Irgendwie irre. Warum wendet man nicht einfach bestehende Gesetze an?


----------



## Heiko (24 August 2011)

dvill schrieb:


> http://www.badische-zeitung.de/nach...en-abofallen-steht-eine-person--48678847.html
> 
> Irgendwie irre. Warum wendet man nicht einfach bestehende Gesetze an?


Wir kaufen auch kein funktionierendes Maut-System aus dem Ausland. Einfache Lösungen sind in Deutschland nicht erwünscht.


----------



## sascha (24 August 2011)

Ich sage nur:



> Aus einem dritten Grund ist die neue Knopf-Lösung im Grunde unnötig: Die Rechtslage ist nämlich schon heute eindeutig. Wer die Kostenpflicht seines Angebots im Internet versteckt, hat keinen Anspruch auf Bezahlung. Das ist so, das war immer so - und es ist auch den Tätern bewusst. Zugute kam den Abofallen im Internet also nicht etwa eine rechtliche Grauzone; das eigentliche Problem war, dass die Täter und ihre Komplizen bei ihren Opfern eine kaum noch auszuhaltende Droh- und Druckkulisse aufbauen durften. (...) Politik und Justiz sahen - und sehen - diesem Treiben bis heute tatenlos zu. Und die Gerichte, die für die Zulassung von Inkassobüros zuständig sind, bekleckern sich auch nicht mit Ruhm wenn es darum geht, die schwarzen Schafe der Branche zu stoppen.

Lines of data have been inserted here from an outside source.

-- pv_equiv track=rewrite | github.com/megalodon-chess/hammerhead | src/analyze.py | nodes_text
-- ===== SOURCE A (Python) =====
-- def nodes_text(num):
--     if num < 10**5:
--         suffix = ""
--     elif 10**5 <= num < 10**8:
--         suffix = "k"
--         num = int(num/10**3)
--     elif 10**8 <= num:
--         suffix = "m"
--         num = int(num/10**6)
--     string = suffix
--     count = 0
--     for digit in reversed(str(num)):
--         string = digit + string
--         if count % 3 == 2:
--             string = "," + string
--         count += 1
--     if string.startswith(","):
--         string = string[1:]
--     return string
-- ===== SOURCE B (Python) =====
-- def nodes_text(num):
--     if num < 10**5:
--         suffix = ""
--     elif num < 10**8:
--         suffix = "k"
--         num = int(num/10**3)
--     else:
--         suffix = "m"
--         num = int(num/10**6)
--     rev = str(num)[::-1]
--     return ",".join(rev[i:i+3] for i in range(0, len(rev), 3))[::-1] + suffix
-- ===== Notes on version B (the rewrite author's own statement) =====
-- stated objective: simpler
-- what changed: Replaces the character-by-character fold with mod-three comma insertion and the trailing leading-comma strip by slicing the reversed digit string into three-character chunks and joining them with commas, so no counter state and no strip fix-up are needed.
import Mathlib
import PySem

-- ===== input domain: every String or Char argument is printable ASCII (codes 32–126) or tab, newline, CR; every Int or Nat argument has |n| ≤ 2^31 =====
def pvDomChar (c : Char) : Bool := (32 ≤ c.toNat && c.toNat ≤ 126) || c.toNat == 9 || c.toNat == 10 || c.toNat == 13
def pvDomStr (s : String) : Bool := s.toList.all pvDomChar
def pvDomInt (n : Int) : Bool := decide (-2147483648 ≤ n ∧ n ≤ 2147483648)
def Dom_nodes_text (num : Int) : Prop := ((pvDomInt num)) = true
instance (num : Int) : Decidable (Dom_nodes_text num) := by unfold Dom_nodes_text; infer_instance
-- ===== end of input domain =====

-- B formats by slicing the reversed digit string into three-character chunks and joining with commas,
-- instead of A's counted character fold with a trailing leading-comma strip (objective: simpler).


-- ===== PORT A =====
-- loop body of A's `for digit in reversed(str(num))`: prepend the digit, prepend a comma
-- after every third character, advance the counter
def nodesStep (st : List Char × Int) (digit : Char) : List Char × Int :=
  let s := digit :: st.1
  let s := if PySem.Int.mod st.2 3 = 2 then ',' :: s else s
  (s, st.2 + 1)

-- `int(num/10**3)` / `int(num/10**6)` are ported as floor division: exact there on Dom, since
-- num is positive in those branches and with |num| ≤ 2^31 the float quotient's rounding error
-- is far below 1, so float truncation equals the integer floor quotient.
def nodes_text (num : Int) : String :=
  let sn : List Char × Int :=
    if num < 10 ^ 5 then ([], num)
    else if 10 ^ 5 ≤ num ∧ num < 10 ^ 8 then (['k'], PySem.Int.floordiv num (10 ^ 3))
    else if 10 ^ 8 ≤ num then (['m'], PySem.Int.floordiv num (10 ^ 6))
    else ([], num)  -- unreachable: the three Python conditions are exhaustive
  let string := (List.foldl nodesStep (sn.1, 0) ((PySem.Int.toChars sn.2).reverse)).1
  let string := if string.head? = some ',' then string.drop 1 else string
  String.ofList string

-- ===== PORT B =====
def nodes_text_alt (num : Int) : String :=
  let sn : List Char × Int :=
    if num < 10 ^ 5 then ([], num)
    else if num < 10 ^ 8 then (['k'], PySem.Int.floordiv num (10 ^ 3))
    else (['m'], PySem.Int.floordiv num (10 ^ 6))
  let rev := (PySem.Int.toChars sn.2).reverse
  let chunks := (PySem.List.pyRange 0 (PySem.List.len rev) 3).map
    (fun i => PySem.List.slice rev (some i) (some (i + 3)))
  String.ofList ((List.intercalate [','] chunks).reverse ++ sn.1)

-- ===== PRECONDITION & SPEC =====
def Spec_nodes_text (num : Int) (out : String) : Prop := out = nodes_text_alt num
instance (num : Int) (out : String) : Decidable (Spec_nodes_text num out) := by unfold Spec_nodes_text; infer_instance

-- ===== CLAIM (what is proved, stated in full; the proofs are below) =====
def Claim_equal_nodes_text : Prop := ∀ (num : Int), Dom_nodes_text num → Spec_nodes_text num (nodes_text num)

-- ===== LEMMAS AND PROOFS =====

-- the string A's loop builds in front of the suffix, described recursively in groups of three
def preA : List Char → List Char
  | [] => []
  | [a] => [a]
  | [a, b] => [b, a]
  | a :: b :: c :: r => preA r ++ [',', c, b, a]

-- front-to-back 3-chunks of a list (what B's range/slice comprehension computes)
def chunks3 {α : Type} : List α → List (List α)
  | [] => []
  | a :: r => (a :: r.take 2) :: chunks3 (r.drop 2)
termination_by l => l.length
decreasing_by simp

lemma foldl_nodesStep (r : List Char) : ∀ (acc : List Char) (c : Int),
    PySem.Int.mod c 3 = 0 →
    List.foldl nodesStep (acc, c) r = (preA r ++ acc, c + r.length) := by
  induction r using preA.induct with
  | case1 => intro acc c hc; simp [preA]
  | case2 a =>
      intro acc c hc
      rw [PySem.Int.mod_eq_emod_of_pos (by norm_num)] at hc
      have e0 : ¬ c % 3 = 2 := by omega
      simp [preA, nodesStep, e0]
  | case3 a b =>
      intro acc c hc
      rw [PySem.Int.mod_eq_emod_of_pos (by norm_num)] at hc
      have e0 : ¬ c % 3 = 2 := by omega
      have e1 : ¬ (c + 1) % 3 = 2 := by omega
      simp [preA, nodesStep, e0, e1]
      omega
  | case4 a b cc r ih =>
      intro acc c hc
      rw [PySem.Int.mod_eq_emod_of_pos (by norm_num)] at hc
      have e3 : PySem.Int.mod (c + 1 + 1 + 1) 3 = 0 := by
        rw [PySem.Int.mod_eq_emod_of_pos (by norm_num)]; omega
      have m0 : ¬ PySem.Int.mod c 3 = 2 := by
        rw [PySem.Int.mod_eq_emod_of_pos (by norm_num)]; omega
      have m1 : ¬ PySem.Int.mod (c + 1) 3 = 2 := by
        rw [PySem.Int.mod_eq_emod_of_pos (by norm_num)]; omega
      have m2 : PySem.Int.mod (c + 1 + 1) 3 = 2 := by
        rw [PySem.Int.mod_eq_emod_of_pos (by norm_num)]; omega
      simp only [List.foldl_cons, nodesStep, if_neg m0, if_neg m1, if_pos m2]
      rw [ih _ _ e3]
      simp [preA]
      omega

lemma chunks3_ne_nil {α : Type} (r : List α) (h : r ≠ []) : chunks3 r ≠ [] := by
  cases r with
  | nil => exact absurd rfl h
  | cons a r => simp [chunks3]

lemma preA_eq_chunks (r : List Char) :
    preA r = (if r.length % 3 = 0 ∧ r ≠ [] then [','] else [])
      ++ (List.intercalate [','] (chunks3 r)).reverse := by
  induction r using preA.induct with
  | case1 => simp [preA, chunks3, List.intercalate]
  | case2 a => simp [preA, chunks3, List.intercalate]
  | case3 a b => simp [preA, chunks3, List.intercalate]
  | case4 a b c r ih =>
      by_cases hr : r = []
      · subst hr
        simp [preA, chunks3, List.intercalate]
      · have hc := chunks3_ne_nil r hr
        have hlen : (a :: b :: c :: r).length % 3 = r.length % 3 := by simp; omega
        have hch : chunks3 (a :: b :: c :: r) = [a, b, c] :: chunks3 r := by
          simp [chunks3]
        rw [preA, ih, hch]
        obtain ⟨x, xs, hx⟩ : ∃ x xs, chunks3 r = x :: xs := by
          cases h : chunks3 r with
          | nil => exact absurd h hc
          | cons x xs => exact ⟨x, xs, rfl⟩
        rw [hx]
        have : List.intercalate [','] ([a, b, c] :: x :: xs)
            = [a, b, c] ++ [','] ++ List.intercalate [','] (x :: xs) := by
          simp [List.intercalate, List.intersperse]
        rw [this]
        simp [hr]
        split <;> simp <;> omega

lemma preA_head_mem (r : List Char) : r ≠ [] → ¬ (r.length % 3 = 0) →
    ∃ x t, preA r = x :: t ∧ x ∈ r := by
  induction r using preA.induct with
  | case1 => intro h _; exact absurd rfl h
  | case2 a => intro _ _; exact ⟨a, [], rfl, by simp⟩
  | case3 a b => intro _ _; exact ⟨b, [a], rfl, by simp⟩
  | case4 a b c r ih =>
      intro _ h3
      have hlen : ¬ (r.length % 3 = 0) := by simp at h3; omega
      have hr : r ≠ [] := by
        intro h; subst h; simp at h3
      obtain ⟨x, t, hxt, hx⟩ := ih hr hlen
      exact ⟨x, t ++ [',', c, b, a], by rw [preA, hxt]; rfl, by simp [hx]⟩

lemma range_chunks {α : Type} (l : List α) :
    (List.range ((l.length + 2) / 3)).map (fun k => (l.drop (3 * k)).take 3) = chunks3 l := by
  induction l using chunks3.induct with
  | case1 => simp [chunks3]
  | case2 a r ih =>
      have hm : ((a :: r).length + 2) / 3 = ((r.drop 2).length + 2) / 3 + 1 := by
        simp; omega
      rw [hm, List.range_succ_eq_map, List.map_cons, List.map_map]
      have h0 : ((a :: r).drop (3 * 0)).take 3 = a :: r.take 2 := by simp
      have h1 : ∀ k, ((fun k => ((a :: r).drop (3 * k)).take 3) ∘ Nat.succ) k
          = ((r.drop 2).drop (3 * k)).take 3 := by
        intro k
        simp only [Function.comp_apply]
        have : 3 * Nat.succ k = 3 + 3 * k := by omega
        rw [this, ← List.drop_drop]
        rfl
      rw [h0, List.map_congr_left (fun k _ => h1 k), ih, chunks3]

lemma chunks_eq {α : Type} (r : List α) :
    (PySem.List.pyRange 0 (PySem.List.len r) 3).map
      (fun i => PySem.List.slice r (some i) (some (i + 3))) = chunks3 r := by
  rw [PySem.List.len_eq, PySem.List.pyRange_of_pos _ _ (by norm_num)]
  have hM : (if (0:Int) < (r.length : Int) then (((r.length : Int) - 0 + 3 - 1) / 3).toNat else 0)
      = (r.length + 2) / 3 := by
    split
    · have h : ((r.length : Int) - 0 + 3 - 1) = ((r.length + 2 : Nat) : Int) := by push_cast; ring
      rw [h, show (((r.length + 2 : Nat) : Int) / 3) = (((r.length + 2) / 3 : Nat) : Int) from
        Eq.symm (Nat.ToInt.div_congr rfl rfl)]
      omega
    · omega
  rw [hM, List.map_map]
  have h1 : ∀ k, ((fun i => PySem.List.slice r (some i) (some (i + 3))) ∘ fun k : Nat => 0 + 3 * (k : Int)) k
      = (r.drop (3 * k)).take 3 := by
    intro k
    simp only [Function.comp_apply, zero_add]
    rw [PySem.List.slice_toNat r (by positivity) (by positivity)]
    have h1 : ((3:Int) * k).toNat = 3 * k := by omega
    have h2 : ((3:Int) * k + 3).toNat = 3 * k + 3 := by omega
    rw [h1, h2]
    norm_num
  rw [List.map_congr_left (fun k _ => h1 k), range_chunks]

lemma comma_not_mem_toChars (n : Int) : ',' ∉ PySem.Int.toChars n := by
  intro h
  have hd : ∀ m : Nat, ',' ∈ Nat.toDigits 10 m → False := by
    intro m hm
    have := Nat.isDigit_of_mem_toDigits (by norm_num) (by norm_num) hm
    simp at this
  simp only [PySem.Int.toChars] at h
  split at h
  · rcases List.mem_cons.mp h with h | h
    · exact absurd h (by decide)
    · exact hd _ h
  · exact hd _ h

-- the loop + strip on an arbitrary comma-free reversed digit list equals chunk-and-join
lemma master (r suffix : List Char) (hr : ',' ∉ r) (hs : suffix.head? ≠ some ',') :
    (if ((List.foldl nodesStep (suffix, 0) r).1).head? = some ','
     then ((List.foldl nodesStep (suffix, 0) r).1).drop 1
     else (List.foldl nodesStep (suffix, 0) r).1)
    = (List.intercalate [','] ((PySem.List.pyRange 0 (PySem.List.len r) 3).map
        (fun i => PySem.List.slice r (some i) (some (i + 3))))).reverse ++ suffix := by
  rw [chunks_eq]
  have hA : (List.foldl nodesStep (suffix, 0) r).1 = preA r ++ suffix := by
    rw [foldl_nodesStep r suffix 0 (by decide)]
  rw [hA]
  by_cases hne : r = []
  · subst hne
    simp [preA, chunks3, List.intercalate]
    exact fun h => absurd h hs
  · by_cases h3 : r.length % 3 = 0
    · have h := preA_eq_chunks r
      rw [if_pos ⟨h3, hne⟩] at h
      rw [h]
      simp
    · obtain ⟨x, t, hxt, hx⟩ := preA_head_mem r hne h3
      have hxc : x ≠ ',' := fun e => hr (e ▸ hx)
      have h := preA_eq_chunks r
      rw [if_neg (by tauto)] at h
      rw [hxt, List.cons_append]
      rw [if_neg (by simp [hxc])]
      rw [← List.cons_append, ← hxt, h]
      simp

-- ===== VERDICT (by name: the statement is the Claim_ definition above) =====
theorem nodes_text_spec : Claim_equal_nodes_text := by
  intro num _
  unfold Spec_nodes_text nodes_text nodes_text_alt
  have hr : ∀ m : Int, ',' ∉ (PySem.Int.toChars m).reverse :=
    fun m h => comma_not_mem_toChars m (List.mem_reverse.mp h)
  by_cases h1 : num < 10 ^ 5
  · simp only [if_pos h1]
    exact congrArg String.ofList (master _ [] (hr num) (by decide))
  · by_cases h2 : num < 10 ^ 8
    · have hA2 : 10 ^ 5 ≤ num ∧ num < 10 ^ 8 := ⟨by omega, h2⟩
      simp only [if_neg h1, if_pos hA2, if_pos h2]
      exact congrArg String.ofList (master _ ['k'] (hr _) (by decide))
    · have hA3 : 10 ^ 8 ≤ num := by omega
      simp only [if_neg h1, if_neg (show ¬ (10 ^ 5 ≤ num ∧ num < 10 ^ 8) by tauto),
        if_pos hA3, if_neg h2]
      exact congrArg String.ofList (master _ ['m'] (hr _) (by decide))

http://www.augsburger-allgemeine.de...im-Internet-Eine-Mogelpackung-id16428686.html


----------



## ... (28 August 2011)

http://www.abzocker24.de/2011/08/28/pressestatement-mehr-schutz-vor-abzocke-im-internet/

Dümmer gehts nümmer


----------



## jupp11 (19 Oktober 2011)

http://www.mdr.de/escher/internetfalle100.html


> Escher | 13.10.2011 | 20:15 Uhr : Internet-Bluff - Viel Geld für null Informationen
> ....
> Warum reagierte die Bundesregierung erst jetzt?
> Die Schaffung von Gesetzen und Richtlinien ist ein langwieriger Prozess. Die Bundesregierung ist mit der Umsetzung der Buttonlösung im kommenden Jahr sogar verhältnismäßig schnell. Das Europäische Parlament hat den Zeitrahmen für das Inkrafttreten der Buttonlösung bis Ende 2013 gesetzt. In diesem Zusammenhang sollte man bedenken, dass ein Alleingang der Bundesregierung früher wohl nicht den gewünschten Erfolg gebracht hätte, da dann Angebote aus den europäischen Nachbarstaaten nicht erfasst worden wären.


Einen größeren Schwachsinn   kann man wohl kaum von sich geben. In anderen Ländern gibt es das Problem Abofalle nicht. Woher die Angebote kommen ist dabei völlig wurscht. 

Herrn Escher sollte man diesen Artikel zur Pflichtlektüre verordnen, bevor er sich wieder zu dem Thema äüßert:
http://www.antispam-ev.de/news/?/ar...-ist-ein-Abzockerparadies.-Wie-kommt-das.html


----------



## Heiko (19 Oktober 2011)

Man will ja auch nicht mit der Tradition brechen, nur geringe, rein kosmetische Änderungen durchzusetzen.


----------



## jupp11 (26 Oktober 2011)

http://www.crn.de/service/recht/artikel-92846.html


> Dass solche versteckte Kosten im Netz inzwischen ein ernsthaftes Problem sind, hat jetzt *auch*
> die Bundesregierung erkannt.


Ein Groschen ist ja auch kein Düsenjäger und  nach fast sieben Jahren Nutzlosabzocke  ist das für eine 
Bundesregierung schon  fast überschallschnell.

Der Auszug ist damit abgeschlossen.